ACTION ITEM — Lines to return, exactly: from the line with "b => a.2 < b.2) →" to the line with "have : ∀ s ∈" in the entries below, both included.
*** Opening of SOURCE DATA ***
-- pv_equiv track=rewrite | github.com/jayantsolanki/EPIJudgePython | epi_judge_python/8-05-sunset_view.py | examine_buildings_with_sunset_v2
-- ===== SOURCE A (Python) =====
-- from typing import Iterator, List
--
-- def examine_buildings_with_sunset_v2(sequence: Iterator[int]) -> List[int]: #returns the indices
--     candidates = []
--     running_max = float("-Inf")
--     #accesses original index but in reverse
--     for building_idx, building_height in reversed(list(enumerate(sequence))):
--         if building_height > running_max:
--             candidates.append(building_idx)
--             running_max = building_height
--     # return [c for c in reversed(candidates)]
--     return [c for c in candidates]
-- ===== SOURCE B (Python) =====
-- def examine_buildings_with_sunset_v2(sequence):
--     # Monotonic stack, one left-to-right pass: pop every building blocked by
--     # the current one (height <= current), then push the current building.
--     stack = []  # (index, height), heights strictly decreasing bottom-to-top
--     for idx, height in enumerate(sequence):
--         while stack and stack[-1][1] <= height:
--             stack.pop()
--         stack.append((idx, height))
--     return [idx for idx, _ in reversed(stack)]
-- ===== Notes on version B (the rewrite author's own statement) =====
-- stated objective: alternative
-- what changed: Replaces the reversed running-max scan with the classic left-to-right monotonic-stack sunset algorithm (pop blocked buildings, push current, read the stack back-to-front).
import Mathlib
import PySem

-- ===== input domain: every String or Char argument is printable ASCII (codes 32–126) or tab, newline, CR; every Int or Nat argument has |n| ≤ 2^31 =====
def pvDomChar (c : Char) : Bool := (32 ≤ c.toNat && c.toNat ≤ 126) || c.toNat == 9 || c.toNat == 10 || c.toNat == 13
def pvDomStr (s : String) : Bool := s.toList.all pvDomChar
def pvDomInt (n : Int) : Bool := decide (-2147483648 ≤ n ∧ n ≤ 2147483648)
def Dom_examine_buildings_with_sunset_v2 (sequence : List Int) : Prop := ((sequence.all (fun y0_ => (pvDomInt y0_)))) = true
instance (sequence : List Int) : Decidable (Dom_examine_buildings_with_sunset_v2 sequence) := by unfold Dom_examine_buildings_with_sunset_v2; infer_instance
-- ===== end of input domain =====

-- B replaces A's reversed running-max scan by a left-to-right monotonic stack (alternative
-- algorithm of the same cost); return values proved equal on every input.

-- ===== PORT A =====
-- running_max = float("-Inf") is ported as Option Int, none meaning -inf (every Int is > none).
def pvGtO (h : Int) (r : Option Int) : Bool :=
  match r with
  | none => true
  | some m => decide (m < h)

-- one iteration of A's loop body, state = (candidates, running_max)
def pvAStep (st : List Int × Option Int) (b : Int × Int) : List Int × Option Int :=
  if pvGtO b.2 st.2 then (st.1 ++ [b.1], some b.2) else st

def examine_buildings_with_sunset_v2 (sequence : List Int) : List Int :=
  (((PySem.List.enumerate sequence).reverse).foldl pvAStep ([], none)).1

-- ===== PORT B =====
-- Stack represented with its TOP at the list head (Python appends/pops at the list end);
-- consequently Python's final `reversed(stack)` is the Lean list in its own order.
def pvPopLE (h : Int) : List (Int × Int) → List (Int × Int)
  | [] => []
  | (i, hh) :: rest => if hh ≤ h then pvPopLE h rest else (i, hh) :: rest

-- one iteration of B's loop body: pop all blocked entries, push the current building
def pvBStep (st : List (Int × Int)) (b : Int × Int) : List (Int × Int) :=
  b :: pvPopLE b.2 st

def examine_buildings_with_sunset_v2_alt (sequence : List Int) : List Int :=
  ((PySem.List.enumerate sequence).foldl pvBStep []).map Prod.fst

-- ===== PRECONDITION & SPEC =====
def Spec_examine_buildings_with_sunset_v2 (sequence : List Int) (out : List Int) : Prop := out = examine_buildings_with_sunset_v2_alt sequence
instance (sequence : List Int) (out : List Int) : Decidable (Spec_examine_buildings_with_sunset_v2 sequence out) := by unfold Spec_examine_buildings_with_sunset_v2; infer_instance

-- ===== CLAIM =====
def Claim_equal_examine_buildings_with_sunset_v2 : Prop := ∀ (sequence : List Int), Dom_examine_buildings_with_sunset_v2 sequence → Spec_examine_buildings_with_sunset_v2 sequence (examine_buildings_with_sunset_v2 sequence)

-- ===== LEMMAS AND PROOFS =====

-- A's fold over the reversed list, written as structural recursion on the unreversed list
def pvG : List (Int × Int) → List Int × Option Int
  | [] => ([], none)
  | b :: m => pvAStep (pvG m) b

lemma pvG_eq_foldA (m : List (Int × Int)) :
    (m.reverse).foldl pvAStep ([], none) = pvG m := by
  induction m with
  | nil => rfl
  | cons b m ih => simp [List.foldl_append, pvG, ih]

-- characterization of A's running max: it is some maximum element of the processed heights
lemma pvG_snd (m : List (Int × Int)) :
    ((pvG m).2 = none → m = []) ∧
    (∀ v, (pvG m).2 = some v → (∃ x ∈ m, x.2 = v) ∧ ∀ x ∈ m, x.2 ≤ v) := by
  induction m with
  | nil => simp [pvG]
  | cons b m ih =>
    by_cases h : pvGtO b.2 (pvG m).2 = true
    · refine ⟨by simp [pvG, pvAStep, h], ?_⟩
      intro v hv
      simp [pvG, pvAStep, h] at hv
      subst hv
      refine ⟨⟨b, by simp, rfl⟩, ?_⟩
      intro x hx
      rcases List.mem_cons.1 hx with rfl | hx
      · exact le_refl _
      · cases hr : (pvG m).2 with
        | none => simp [ih.1 hr] at hx
        | some w =>
          have := (ih.2 w hr).2 x hx
          simp [pvGtO, hr] at h
          omega
    · have hstep : pvG (b :: m) = pvG m := by simp [pvG, pvAStep, h]
      rw [hstep]
      cases hr : (pvG m).2 with
      | none => simp [pvGtO, hr] at h
      | some w =>
        simp [pvGtO, hr] at h
        refine ⟨by simp, ?_⟩
        intro v hv
        injection hv with hv; subst hv
        obtain ⟨⟨x, hx, hxv⟩, hall⟩ := ih.2 w hr
        refine ⟨⟨x, List.mem_cons_of_mem _ hx, hxv⟩, ?_⟩
        intro y hy
        rcases List.mem_cons.1 hy with rfl | hy
        · omega
        · exact hall y hy

lemma pvGtO_iff (m : List (Int × Int)) (h : Int) :
    pvGtO h (pvG m).2 = true ↔ ∀ x ∈ m, x.2 < h := by
  cases hr : (pvG m).2 with
  | none =>
    have := (pvG_snd m).1 hr
    subst this
    simp [pvGtO]
  | some w =>
    obtain ⟨⟨x, hx, hxv⟩, hall⟩ := (pvG_snd m).2 w hr
    simp only [pvGtO, decide_eq_true_eq]
    constructor
    · intro hw y hy; have := hall y hy; omega
    · intro hy; have := hy x hx; omega

-- "s survives processing of m": its height beats every height in m
def pvSurv (m : List (Int × Int)) (s : Int × Int) : Bool :=
  decide (∀ x ∈ m, x.2 < s.2)

-- popLE keeps exactly the entries of a height-increasing stack that are taller than h
lemma pvPopLE_spec (h : Int) (st : List (Int × Int))
    (hst : st.Pairwise (fun a b => a.2 < b.2)) :
    (∀ s ∈ pvPopLE h st, h < s.2) ∧
    (pvPopLE h st).Pairwise (fun a b => a.2 < b.2) := by
  induction st with
  | nil => simp [pvPopLE]
  | cons s st ih =>
    obtain ⟨s1, s2⟩ := s
    rw [List.pairwise_cons] at hst
    by_cases hle : s2 ≤ h
    · simpa [pvPopLE, hle] using ih hst.2
    · refine ⟨?_, by rw [pvPopLE]; simp only [if_neg hle]; exact List.pairwise_cons.2 hst⟩
      intro x hx
      rw [pvPopLE] at hx; simp only [if_neg hle] at hx
      rcases List.mem_cons.1 hx with rfl | hx
      · omega
      · have := hst.1 x hx; simp at this; omega

lemma pvPopLE_filter (m : List (Int × Int)) (h : Int) (st : List (Int × Int))
    (hst : st.Pairwise (fun a b => a.2 < b.2)) :
    (pvPopLE h st).filter (pvSurv m) =
      st.filter (fun s => decide (h < s.2) && pvSurv m s) := by
  induction st with
  | nil => simp [pvPopLE]
  | cons s st ih =>
    obtain ⟨s1, s2⟩ := s
    rw [List.pairwise_cons] at hst
    by_cases hle : s2 ≤ h
    · have : ¬ (h < s2) := by omega
      simp only [pvPopLE, if_pos hle, List.filter_cons]
      simp [this, ih hst.2]
    · have hlt : h < s2 := by omega
      rw [pvPopLE]; simp only [if_neg hle]
      rw [List.filter_cons, List.filter_cons]
      have htail : st.filter (pvSurv m) =
          st.filter (fun s => decide (h < s.2) && pvSurv m s) := by
        apply List.filter_congr
        intro x hx
        have := hst.1 x hx
        simp at this
        have : h < x.2 := by omega
        simp [this]
      simp only [htail]
      by_cases hs : pvSurv m (s1, s2) = true <;> simp [hs, hlt]

-- survival against (b :: m) splits into beating b and surviving m
lemma pvSurv_cons (b : Int × Int) (m : List (Int × Int)) (s : Int × Int) :
    pvSurv (b :: m) s = (decide (b.2 < s.2) && pvSurv m s) := by
  by_cases h1 : b.2 < s.2 <;> by_cases h2 : ∀ x ∈ m, x.2 < s.2 <;>
    simp [pvSurv, h1, h2, List.forall_mem_cons]

-- main stack lemma: folding from stack st = folding from [] plus the survivors of st
lemma pvBfold_split (m : List (Int × Int)) :
    ∀ st : List (Int × Int), st.Pairwise (fun a b => a.2 < b.2) →
      m.foldl pvBStep st = m.foldl pvBStep [] ++ st.filter (pvSurv m) := by
  induction m with
  | nil =>
    intro st hst
    simp only [List.foldl_nil, List.nil_append]
    have : ∀ s ∈ st, pvSurv [] s = true := by intro s _; simp [pvSurv]
    simp [List.filter_eq_self.2 this]
  | cons b m ih =>
    intro st hst
    have hpop := pvPopLE_spec b.2 st hst
    have hpair : (pvBStep st b).Pairwise (fun a c => a.2 < c.2) :=
      List.pairwise_cons.2 ⟨hpop.1, hpop.2⟩
    have hpair1 : (pvBStep ([] : List (Int × Int)) b).Pairwise (fun a c => a.2 < c.2) := by
      simp [pvBStep, pvPopLE]
    calc (b :: m).foldl pvBStep st
        = m.foldl pvBStep (pvBStep st b) := rfl
      _ = m.foldl pvBStep [] ++ (pvBStep st b).filter (pvSurv m) := ih _ hpair
      _ = m.foldl pvBStep [] ++ (pvBStep ([] : List (Int × Int)) b).filter (pvSurv m)
            ++ st.filter (pvSurv (b :: m)) := by
          rw [List.append_assoc]
          congr 1
          simp only [pvBStep, pvPopLE, List.filter_cons]
          rw [pvPopLE_filter m b.2 st hst]
          have : st.filter (fun s => decide (b.2 < s.2) && pvSurv m s)
              = st.filter (pvSurv (b :: m)) := by
            apply List.filter_congr; intro x _; rw [pvSurv_cons]
          rw [this]
          by_cases hs : pvSurv m b = true <;> simp [hs]
      _ = (b :: m).foldl pvBStep [] ++ st.filter (pvSurv (b :: m)) := by
          congr 1
          have : (b :: m).foldl pvBStep [] = m.foldl pvBStep (pvBStep [] b) := rfl
          rw [this, ih _ hpair1]

-- the two algorithms compute the same index list, on any enumerated list
lemma pvMain (m : List (Int × Int)) :
    (pvG m).1 = (m.foldl pvBStep []).map Prod.fst := by
  induction m with
  | nil => rfl
  | cons b m ih =>
    have hfold : (b :: m).foldl pvBStep [] =
        m.foldl pvBStep [] ++ [b].filter (pvSurv m) := by
      have h1 : (b :: m).foldl pvBStep [] = m.foldl pvBStep [b] := by
        simp [List.foldl_cons, pvBStep, pvPopLE]
      rw [h1, pvBfold_split m [b] (by simp)]
    rw [hfold]
    by_cases h : pvGtO b.2 (pvG m).2 = true
    · have hsurv : pvSurv m b = true := by
        simp only [pvSurv, decide_eq_true_eq]
        exact (pvGtO_iff m b.2).1 h
      simp [pvG, pvAStep, h, hsurv, ih]
    · have hsurv : pvSurv m b = false := by
        simp only [pvSurv, decide_eq_false_iff_not]
        intro hc
        exact h ((pvGtO_iff m b.2).2 hc)
      simp [pvG, pvAStep, h, hsurv, ih]

-- ===== VERDICT =====
theorem examine_buildings_with_sunset_v2_spec : Claim_equal_examine_buildings_with_sunset_v2 := by
  intro sequence _
  unfold Spec_examine_buildings_with_sunset_v2
  unfold examine_buildings_with_sunset_v2 examine_buildings_with_sunset_v2_alt
  rw [pvG_eq_foldA, pvMain]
*** Close of SOURCE DATA ***
RESULT OF THIS TASK —
    ∀ st : List (Int × Int), st.Pairwise (fun a b => a.2 < b.2) →
      m.foldl pvBStep st = m.foldl pvBStep [] ++ st.filter (pvSurv m) := by
  induction m with
  | nil =>
    intro st hst
    simp only [List.foldl_nil, List.nil_append]
    have : ∀ s ∈ st, pvSurv [] s = true := by intro s _; simp [pvSurv]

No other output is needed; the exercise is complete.